For those 'old school' types, however, there's a simple way to go about teaching finance to youngsters. Four Key Money Lessons I Learned as a Child should be required reading for all Americans, including the political class:

"There is a lot written about how to teach children about money. A Google search on “money lessons children kids” returned 144 million hits! I would like to tell you some of the lessons I was taught as a child that I am passing down to my own children.

The importance of hard work: As a typical teenager, I wanted to be independent and have my own money to go out with friends (this was in the pre-Internet days; Pacman had just come out). I was expected to work in the family business with no pay. I still remember, when I complained about this cruelty at the dinner table, how my father used to point at my plate and tell me, “This is your paycheck.” One day he encouraged me to find a job to see how money gets earned, so I did, at a Del Monte factory assembly line working eight hours straight. I was so tired and sore after work I could barely move. And then I had to do it again the next morning. My father smiled when I dozed off at the dinner table before I headed to bed. But I understood then that he was right: I had to do great in school so I could avoid doing this type of work the rest of my life. It worked. Looking back, I believe that was one of the most formative experiences of my childhood. I made my 16-year old son go flip burgers and he had the same epiphany. I am sure my father was smiling from up above at us.

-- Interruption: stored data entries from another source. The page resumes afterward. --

-- pv_equiv track=rewrite | github.com/AfterHell/CSE337 | HW1/py3_Jia_Chen_111118311/q5_p1.py | has3IncreasingChars
-- ===== SOURCE A (Python) =====
-- def has3IncreasingChars(string):
-- 	first = ''
-- 	second = ''
--
-- 	count = 0
-- 	for char in string:
-- 		if(count == 0):
-- 			first = char
--
-- 		elif(count == 1):
-- 			second = char
--
-- 		else:
-- 			if((first.isdigit() == True and second.isdigit() == True and char.isdigit() == True)
-- 			or((first.isalpha() == True and second.isalpha() == True and char.isalpha() == True))):
-- 				#compare here
-- 				if(ord(first) + 2 == ord(second) + 1 == ord(char)):
-- 					return True
-- 			else:
-- 				pass
--
-- 			first = second
-- 			second = char
--
--
-- 		count += 1
-- 	return False
-- ===== SOURCE B (Python) =====
-- def has3IncreasingChars(string):
--     run = 1
--     for prev, cur in zip(string, string[1:]):
--         if ((prev.isdigit() and cur.isdigit()) or (prev.isalpha() and cur.isalpha())) and ord(cur) == ord(prev) + 1:
--             run += 1
--             if run == 3:
--                 return True
--         else:
--             run = 1
--     return False
-- ===== Notes on version B (the rewrite author's own statement) =====
-- stated objective: simpler
-- what changed: Replaces A's buffered two-character sliding window (first/second/count state with manual shifting) by a single run-length counter over adjacent character pairs that resets on any break and returns once the run reaches 3.
import Mathlib
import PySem

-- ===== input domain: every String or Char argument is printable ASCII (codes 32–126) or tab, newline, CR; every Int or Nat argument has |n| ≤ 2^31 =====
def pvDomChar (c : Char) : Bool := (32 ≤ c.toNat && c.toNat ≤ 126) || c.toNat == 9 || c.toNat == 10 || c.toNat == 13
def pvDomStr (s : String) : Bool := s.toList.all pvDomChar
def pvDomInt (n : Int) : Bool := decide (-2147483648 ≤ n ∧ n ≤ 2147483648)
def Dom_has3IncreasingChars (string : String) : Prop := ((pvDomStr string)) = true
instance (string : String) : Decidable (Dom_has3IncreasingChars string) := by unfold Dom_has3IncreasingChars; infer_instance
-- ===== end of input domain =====

-- B replaces A's buffered two-character sliding window by a run-length counter over adjacent pairs (simpler state, same single pass).

-- ===== PORT A =====
-- A's triple test: all three digits or all three alpha (the two big 'and' chains of the Python 'if').
def pvTypeOk3 (first second char : Char) : Bool :=
  (PySem.Chars.isdigit first && PySem.Chars.isdigit second && PySem.Chars.isdigit char)
    || (PySem.Chars.isalpha first && PySem.Chars.isalpha second && PySem.Chars.isalpha char)

-- A's chained comparison 'ord(first) + 2 == ord(second) + 1 == ord(char)'.
def pvOrdOk3 (first second char : Char) : Bool :=
  decide ((first.toNat : Int) + 2 = (second.toNat : Int) + 1)
    && decide ((second.toNat : Int) + 1 = (char.toNat : Int))

-- A's for-loop: state (first, second, count), one step per character.
def pvLoopA (first second : Char) (count : Int) (l : List Char) : Bool :=
  match l with
  | [] => false
  | c :: rest =>
    if count = 0 then pvLoopA c second (count + 1) rest
    else if count = 1 then pvLoopA first c (count + 1) rest
    else
      if pvTypeOk3 first second c then
        if pvOrdOk3 first second c then true
        else pvLoopA second c (count + 1) rest
      else pvLoopA second c (count + 1) rest

-- Python initializes first/second to ''; they are only read once count ≥ 2, by which point
-- both have been assigned a character, so a dummy ' ' stands in for the never-read ''.
def has3IncreasingChars (string : String) : Bool :=
  pvLoopA ' ' ' ' 0 string.toList

-- ===== PORT B =====
-- B's pair test: prev,cur same type (digit/alpha) and cur is the next code point.
def pvGoodPair (prev cur : Char) : Bool :=
  ((PySem.Chars.isdigit prev && PySem.Chars.isdigit cur)
      || (PySem.Chars.isalpha prev && PySem.Chars.isalpha cur))
    && decide ((cur.toNat : Int) = (prev.toNat : Int) + 1)

-- B's for-loop over zip(string, string[1:]): state (prev, run), early return at run == 3.
def pvLoopB (prev : Char) (run : Int) (l : List Char) : Bool :=
  match l with
  | [] => false
  | cur :: rest =>
    if pvGoodPair prev cur then
      if run + 1 = 3 then true else pvLoopB cur (run + 1) rest
    else pvLoopB cur 1 rest

def has3IncreasingChars_alt (string : String) : Bool :=
  match string.toList with
  | [] => false
  | p :: rest => pvLoopB p 1 rest

-- ===== PRECONDITION & SPEC =====
def Spec_has3IncreasingChars (string : String) (out : Bool) : Prop := out = has3IncreasingChars_alt string
instance (string : String) (out : Bool) : Decidable (Spec_has3IncreasingChars string out) := by unfold Spec_has3IncreasingChars; infer_instance

-- ===== CLAIM (what is proved, stated in full; the proofs are below) =====
def Claim_equal_has3IncreasingChars : Prop := ∀ (string : String), Dom_has3IncreasingChars string → Spec_has3IncreasingChars string (has3IncreasingChars string)

-- ===== LEMMAS AND PROOFS =====

-- no character is both a digit and a letter
lemma pv_not_digit_and_alpha (c : Char) :
    ¬(PySem.Chars.isdigit c = true ∧ PySem.Chars.isalpha c = true) := by
  unfold PySem.Chars.isdigit PySem.Chars.isalpha PySem.Chars.isupper PySem.Chars.islower
  simp [Char.le_def, UInt32.le_iff_toNat_le]
  omega

-- A's triple test equals the conjunction of B's two pair tests
lemma pv_triple_eq_pairs (f s c : Char) :
    (pvTypeOk3 f s c = true ∧ pvOrdOk3 f s c = true)
      ↔ (pvGoodPair f s = true ∧ pvGoodPair s c = true) := by
  have hf := pv_not_digit_and_alpha f
  have hs := pv_not_digit_and_alpha s
  have hc := pv_not_digit_and_alpha c
  unfold pvTypeOk3 pvOrdOk3 pvGoodPair
  cases hdf : PySem.Chars.isdigit f <;> cases hds : PySem.Chars.isdigit s <;>
    cases hdc : PySem.Chars.isdigit c <;> cases haf : PySem.Chars.isalpha f <;>
    cases has : PySem.Chars.isalpha s <;> cases hac : PySem.Chars.isalpha c <;>
    simp_all <;> omega

lemma pv_if_collapse (t o : Bool) (x : Bool) (h : ¬(t = true ∧ o = true)) :
    (if t = true then (if o = true then true else x) else x) = x := by
  cases t <;> cases o <;> simp_all

-- the heart: A's window loop equals B's run-counter loop once two characters are buffered
lemma pv_loopA_eq_loopB (l : List Char) (f s : Char) (count : Int) (h : 2 ≤ count) :
    pvLoopA f s count l = pvLoopB s (if pvGoodPair f s then 2 else 1) l := by
  induction l generalizing f s count with
  | nil => simp [pvLoopA, pvLoopB]
  | cons c rest ih =>
    rw [pvLoopA, pvLoopB]
    rw [if_neg (by omega : ¬ count = 0), if_neg (by omega : ¬ count = 1)]
    have ih' := ih s c (count + 1) (by omega)
    by_cases hfs : pvGoodPair f s = true
    · by_cases hsc : pvGoodPair s c = true
      · have h3 := (pv_triple_eq_pairs f s c).mpr ⟨hfs, hsc⟩
        simp [hfs, hsc, h3.1, h3.2]
      · have h3 : ¬(pvTypeOk3 f s c = true ∧ pvOrdOk3 f s c = true) := fun h =>
          hsc ((pv_triple_eq_pairs f s c).mp h).2
        rw [pv_if_collapse _ _ _ h3, ih']
        simp [hsc]
    · by_cases hsc : pvGoodPair s c = true
      · have h3 : ¬(pvTypeOk3 f s c = true ∧ pvOrdOk3 f s c = true) := fun h =>
          hfs ((pv_triple_eq_pairs f s c).mp h).1
        rw [pv_if_collapse _ _ _ h3, ih']
        simp [hfs, hsc]
      · have h3 : ¬(pvTypeOk3 f s c = true ∧ pvOrdOk3 f s c = true) := fun h =>
          hfs ((pv_triple_eq_pairs f s c).mp h).1
        rw [pv_if_collapse _ _ _ h3, ih']
        simp [hsc]

-- ===== VERDICT (by name: the statement is the Claim_ definition above) =====
theorem has3IncreasingChars_spec : Claim_equal_has3IncreasingChars := by
  intro string _
  unfold Spec_has3IncreasingChars has3IncreasingChars has3IncreasingChars_alt
  match hl : string.toList with
  | [] => simp [pvLoopA]
  | [a] => simp [pvLoopA, pvLoopB]
  | a :: b :: rest =>
    have h1 : pvLoopA ' ' ' ' 0 (a :: b :: rest) = pvLoopA a ' ' 1 (b :: rest) := by
      rw [pvLoopA]; norm_num
    have h2 : pvLoopA a ' ' 1 (b :: rest) = pvLoopA a b 2 rest := by
      rw [pvLoopA]; norm_num
    rw [h1, h2, pv_loopA_eq_loopB rest a b 2 (by omega)]
    by_cases hab : pvGoodPair a b = true <;> simp [pvLoopB, hab]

The importance of saving: At every opportunity as a child, I was drilled with the mantras, “You have to save because you just don’t know what the future holds and you need to be ready,” and “You make the bank pay you interest; you never pay the bank interest,” and “Debt is evil.” These beliefs have been ingrained in me and I find myself repeating them to my own children. I took them by the hand and opened accounts at a local credit union where they deposit a chunk of the money they receive from grandparents, and for birthday and Christmas presents. I show them the interest they earn (not very much these days) from the bank because they saved!

The importance of budgeting: While I was growing up, my parents paid for everything in cash. They always made sure to tell me how much something cost and related that to how long they had to work to pay for it. I have repeated the process with my own children numerous times so they can grasp that nothing is free and if they want to get something they better have the money to pay for it. As I am a big fan of using travel rewards credit cards (never ever carry a credit-card balance!), I always made sure to tell my children when I pulled out the credit card that I would still be paying for it when I received the monthly credit-card bill. When my teenage son requests something, I tell him it will cost him X hours flipping burgers and then ask, “Is it worth it?”

The importance of compounding; I keep reinforcing how important it is to start investing early. I love the saying, “The more you invest, the earlier, the better.” My teenage son will open a Roth IRA in a few weeks with the maximum allowed for the 2014 tax year. There will be a time when you can no longer work or be able to earn money so how are you going to live when that happens? This is why it is so important to save a portion of everything you earn. Make it a habit and you will be fine later in life and have more choices than people who live paycheck to paycheck.

I guess there may be some advantages of children having a financial planner for a father and establishing good money habits early. I can’t wait to tell them, after they are independent, that their parents plan to spend or donate every dollar and they should expect nothing from us! By then, they will already have learned that they better not goof around too much and instead should work hard, save, and invest early and often."

Summing Up

Learning and practicing personal financial responsibility can be simple -- not easy but simple.

And the lessons for youngsters can and should come from concerned adults teaching by both example and word.

Old school is the best school. Hard work has no substitute. Living within our means makes us feel good and gives us a sense of accomplishment. Then we can pass these lessons on to the next generation.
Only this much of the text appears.